Fermentation follows for several days subsequent to inoculation with the production-scale starter culture (Figure 3.13). During this process, biomass (i.e. cell mass) accumulates. In most cases, product accumulates intracellulary and the cells are harvested when maximum biomass yields are achieved. This ‘feed batch’ approach is the one normally taken during biopharmaceutical manufacture, although reactors can also be operated on a continuous basis, where fresh nutrient media is continually added and a fraction of the media/biomass continually removed and processed. During fermentation, air (sterilized by filtration) is sparged into the tank to supply oxygen and the fermenter is also operated at a temperature appropriate to optimal cell growth (usually between 25-37°C, depending upon the producer cell type). In order to maintain this temperature, cooling rather than heating is required in some cases. Large-scale fermentations, in which cells grow rapidly and to a high cell density, can generate considerable heat due to (a) microbial metabolism and (b) mechanical activity, e.g. stirring. Cooling is achieved by passing the coolant (cold water or glycol) through a circulating system associated with the vessel jacket or sometimes via internal vessel coils.

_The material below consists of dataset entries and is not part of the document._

-- pv_equiv track=rewrite | github.com/Teliosporegenusasio343/AetherSwap | app/repair_error_records.py | _filter_list_by_record_names
-- ===== SOURCE A (Python) =====
-- from collections import defaultdict
--
-- def _gather_candidates_for_record_name(record_name: str, name_to_candidates: dict) -> list:
--     exact = list(name_to_candidates.get(record_name) or [])
--     prefix_match = []
--     for list_name, cands in name_to_candidates.items():
--         if list_name == record_name:
--             continue
--         if record_name.startswith(list_name + " "):
--             prefix_match.extend(cands)
--     combined = exact + prefix_match
--     combined.sort(key=lambda x: (0 if x["source"] == "sold" else 1 if x["source"] == "listing" else 2, x["assetid"]))
--     return combined
--
-- def _filter_list_by_record_names(name_to_candidates: dict, record_name_counts: dict) -> dict:
--     filtered = defaultdict(list)
--     for name, need_count in record_name_counts.items():
--         if need_count <= 0:
--             continue
--         candidates = _gather_candidates_for_record_name(name, name_to_candidates)[:need_count]
--         filtered[name] = list(candidates)
--     return filtered
-- ===== SOURCE B (Python) =====
-- from collections import defaultdict
--
--
-- def _filter_list_by_record_names(name_to_candidates: dict, record_name_counts: dict) -> dict:
--     # Index each dict key by its insertion position once; per record name only the
--     # space-boundary prefixes of the name are looked up directly, so the inner scan
--     # over the whole dict disappears.
--     pos = {k: i for i, k in enumerate(name_to_candidates)}
--     cands_by_pos = list(name_to_candidates.values())
--     filtered = defaultdict(list)
--     for name, need_count in record_name_counts.items():
--         if need_count <= 0:
--             continue
--         exact = list(name_to_candidates.get(name) or [])
--         hits = []
--         for i, ch in enumerate(name):
--             if ch == " ":
--                 j = pos.get(name[:i])
--                 if j is not None:
--                     hits.append(j)
--         combined = exact
--         for j in sorted(hits):
--             combined = combined + cands_by_pos[j]
--         combined.sort(key=lambda x: (0 if x["source"] == "sold" else 1 if x["source"] == "listing" else 2, x["assetid"]))
--         filtered[name] = combined[:need_count]
--     return filtered
-- ===== Notes on version B (the rewrite author's own statement) =====
-- stated objective: faster
-- what changed: Instead of scanning every candidate-dict key for each record name, B builds a key-to-position index of the dict once and looks up only the space-boundary prefixes of each record name directly, sorting the hit positions so the dict-insertion-order tie stability of the final stable sort is preserved.
import Mathlib
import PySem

Mammalian cell culture systems
Mammalian cell culture is more technically complex and more expensive than microbial cell fermentation. It is, therefore, usually only used in the manufacture of therapeutic proteins that show extensive and essential post-translational modifications. In practice, this usually refers to glycosylation and the use of animal cell culture would be appropriate where the carbohydrate content and pattern is essential either to the protein’s biological activity, stability or serum halflife. Therapeutic proteins falling into this category include erythropoietin (Chapter 6), the gonadotrophins (Chapter 8), some cytokines (Chapters 4-7) and intact monoclonal antibodies (Chapter 10).
The culture of animal cells differs from that of microbial cells in several generalized respects, including:
• they require more complex media;
• extended duration of fermentation due to slow growth of animal cells;
• they are more fragile than microbial cells due to the absence of an outer cell wall.

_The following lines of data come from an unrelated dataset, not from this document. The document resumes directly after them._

-- pv_equiv track=rewrite | github.com/Mistik535/homework | 06_07.py | calculating
-- ===== SOURCE A (Python) =====
-- def calculating(number_list):
--     counted_list = []
--     length = len(number_list)
--     for i in range(length):
--         left_border = number_list[(i - 1) % length]
--         right_border = number_list[(i + 1) % length]
--         summary = left_border + right_border
--         counted_list.append(summary)
--     return counted_list
-- ===== SOURCE B (Python) =====
-- def calculating(number_list):
--     left = number_list[-1:] + number_list[:-1]
--     right = number_list[1:] + number_list[:1]
--     return [l + r for l, r in zip(left, right)]
-- ===== Notes on version B (the rewrite author's own statement) =====
-- stated objective: idiomatic
-- what changed: Replaces per-index modular indexing in an explicit append loop by two precomputed rotations built with slicing/concatenation, combined element-wise with zip.
import Mathlib
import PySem

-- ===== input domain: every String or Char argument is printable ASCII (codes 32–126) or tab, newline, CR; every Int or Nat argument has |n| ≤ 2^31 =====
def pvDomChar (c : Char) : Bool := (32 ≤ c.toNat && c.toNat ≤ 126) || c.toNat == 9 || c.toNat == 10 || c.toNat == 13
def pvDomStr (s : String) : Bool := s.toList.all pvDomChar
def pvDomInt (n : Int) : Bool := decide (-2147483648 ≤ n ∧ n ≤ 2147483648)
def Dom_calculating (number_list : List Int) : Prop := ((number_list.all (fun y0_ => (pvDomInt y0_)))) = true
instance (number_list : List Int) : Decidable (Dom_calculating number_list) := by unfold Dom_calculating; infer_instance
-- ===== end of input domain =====

-- B builds the two circular rotations by slicing and zips them, instead of A's per-index modular arithmetic; same cost, more idiomatic.

-- ===== PORT A =====
def calculating (number_list : List Int) : List Int :=
  let length : Int := number_list.length
  (PySem.List.pyRange 0 length 1).foldl
    (fun counted_list i =>
      let left_border := PySem.List.pyGetD number_list (PySem.Int.mod (i - 1) length) 0
      let right_border := PySem.List.pyGetD number_list (PySem.Int.mod (i + 1) length) 0
      let summary := left_border + right_border
      counted_list ++ [summary]) []

-- ===== PORT B =====
def calculating_alt (number_list : List Int) : List Int :=
  let left := PySem.List.slice number_list (some (-1)) none ++ PySem.List.slice number_list none (some (-1))
  let right := PySem.List.slice number_list (some 1) none ++ PySem.List.slice number_list none (some 1)
  List.zipWith (· + ·) left right

-- ===== PRECONDITION & SPEC =====
def Spec_calculating (number_list : List Int) (out : List Int) : Prop := out = calculating_alt number_list
instance (number_list : List Int) (out : List Int) : Decidable (Spec_calculating number_list out) := by unfold Spec_calculating; infer_instance

-- ===== CLAIM (what is proved, stated in full; the proofs are below) =====
def Claim_equal_calculating : Prop := ∀ (number_list : List Int), Dom_calculating number_list → Spec_calculating number_list (calculating number_list)

-- ===== LEMMAS AND PROOFS =====

theorem calc_A_map (xs : List Int) :
    calculating xs = (List.range xs.length).map (fun (k : Nat) =>
      PySem.List.pyGetD xs (PySem.Int.mod ((k : Int) - 1) (xs.length : Int)) 0 +
      PySem.List.pyGetD xs (PySem.Int.mod ((k : Int) + 1) (xs.length : Int)) 0) := by
  show (PySem.List.pyRange 0 (xs.length : Int) 1).foldl _ [] = _
  rw [PySem.List.pyRange_zero_natCast, PySem.List.foldl_append_singleton_eq_map, List.map_map]
  rfl

theorem calc_B_shape (xs : List Int) :
    calculating_alt xs = List.zipWith (· + ·)
      (xs.drop (xs.length - 1) ++ xs.dropLast) (xs.tail ++ xs.take 1) := by
  have h1 : PySem.List.slice xs none (some 1) = xs.take 1 := by
    rw [show (1 : Int) = ((1 : Nat) : Int) from rfl, PySem.List.slice_to_natCast]
  simp [calculating_alt, PySem.List.slice_from_neg_one, PySem.List.slice_to_neg_one,
    PySem.List.slice_from_one, h1]

-- ===== VERDICT (by name: the statement is the Claim_ definition above) =====
theorem calculating_spec : Claim_equal_calculating := by
  intro xs _
  unfold Spec_calculating
  rw [calc_A_map, calc_B_shape]
  set n := xs.length with hn
  have hlenL : (xs.drop (n - 1) ++ xs.dropLast).length = n := by
    cases xs with
    | nil => simp [hn]
    | cons a t => simp [hn]; omega
  have hlenR : (xs.tail ++ xs.take 1).length = n := by
    cases xs with
    | nil => simp [hn]
    | cons a t => simp [hn]
  apply List.ext_getElem
  · simp [hlenL, hlenR]
  · intro k hk1 hk2
    simp only [List.getElem_map, List.getElem_range] at *
    have hkn : k < n := by simpa using hk1
    have hnpos : 0 < n := Nat.lt_of_le_of_lt (Nat.zero_le k) hkn
    have hnIpos : (0 : Int) < (n : Int) := by exact_mod_cast hnpos
    rw [List.getElem_zipWith]
    -- left element of the zip
    have hL : (xs.drop (n - 1) ++ xs.dropLast)[k]'(by omega) =
        xs[(if k = 0 then n - 1 else k - 1)]'(by split <;> omega) := by
      have hdl : (xs.drop (n - 1)).length = 1 := by simp [hn]; omega
      by_cases hk0 : k = 0
      · subst hk0
        rw [List.getElem_append_left (by omega)]
        simp [List.getElem_drop, hn]
      · rw [List.getElem_append_right (by omega)]
        simp only [hdl]
        rw [List.getElem_dropLast]
        simp [hk0]
    -- right element of the zip
    have hR : (xs.tail ++ xs.take 1)[k]'(by omega) =
        xs[(if k = n - 1 then 0 else k + 1)]'(by split <;> omega) := by
      have htl : xs.tail.length = n - 1 := by simp [hn]
      by_cases hke : k = n - 1
      · subst hke
        rw [List.getElem_append_right (by omega)]
        simp [htl, List.getElem_take]
      · rw [List.getElem_append_left (by omega)]
        rw [List.getElem_tail]
        simp [hke]
    rw [hL, hR]
    -- A's two modular indices
    have hmodL : PySem.Int.mod ((k : Int) - 1) n = ((if k = 0 then n - 1 else k - 1 : Nat) : Int) := by
      rw [PySem.Int.mod_eq_emod_of_pos hnIpos]
      by_cases hk0 : k = 0
      · subst hk0
        have h2 : (-1 : Int) % (n : Int) = (n : Int) - 1 := by
          have h3 : ((-1 : Int) + (n : Int) * 1) % (n : Int) = (-1 : Int) % (n : Int) :=
            Int.add_mul_emod_self_left (-1) (n : Int) 1
          rw [← h3, show (-1 : Int) + (n : Int) * 1 = (n : Int) - 1 by ring,
            Int.emod_eq_of_lt (by omega) (by omega)]
        simp only [Nat.cast_zero, zero_sub, reduceIte]
        rw [h2]; omega
      · have : ((k : Int) - 1) % n = (k : Int) - 1 := by
          apply Int.emod_eq_of_lt <;> omega
        rw [this]; simp [hk0]; omega
    have hmodR : PySem.Int.mod ((k : Int) + 1) n = ((if k = n - 1 then 0 else k + 1 : Nat) : Int) := by
      rw [PySem.Int.mod_eq_emod_of_pos hnIpos]
      by_cases hke : k = n - 1
      · subst hke
        have h1 : ((n - 1 : Nat) : Int) + 1 = (n : Int) := by omega
        rw [h1, Int.emod_self]
        simp
      · have : ((k : Int) + 1) % n = (k : Int) + 1 := by
          apply Int.emod_eq_of_lt <;> omega
        rw [this]; simp [hke]
    rw [hmodL, hmodR]
    rw [PySem.List.pyGetD_natCast, PySem.List.pyGetD_natCast]
    rw [List.getD_eq_getElem _ _ (by split <;> omega), List.getD_eq_getElem _ _ (by split <;> omega)]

Basic animal cell culture media generally contains:
• most L-amino acids;
• many/most vitamins;
• salts (e.g. NaCl, KCl, CaCl2);
• carbon source (often glucose);
• antibiotics (e.g. penicillin or streptomycin);
• supplemental serum;
• buffering agent (often CO2-based).
Antibiotics are required to prevent microbial growth consequent to accidental microbial contamination. Supplemental serum (often bovine or fetal calf serum, or synthetic serum composed of a mixture of growth factors, hormones and metabolites typically found in serum) is required as a source of the often ill-defined growth factors required by some animal cell lines.
The media constituents, several of which are heat-labile, are generally dissolved in WFI and filter-sterilized into the pre-sterile animal cell reactor. Reactor design (and operation) differs somewhat from microbial fermentations, mainly with a view to minimizing damage to the more fragile cells during cell culture (Figure 3.15). Although the generalized reactor design presented in Figure 3.15 is commonly employed on industrial scale, alternative reactor configurations are also available. These include hollow-fibre systems as well as the classical roller-bottle systems. Roller bottles are still used in the industrial production of some vaccines, erythropoietin and growth hormone-based products. Roller bottles are cylindrical bottles which are partially filled with media, placed on their sides and mechanically rolled during cell culture. This system is gentle on the cells and the rolling action ensures homogeneity in the culture media and efficient oxygen transfer. The major disadvantage associated with applying roller-bottle technology on an industrial scale is that many thousands of bottles are required to produce a single batch of product.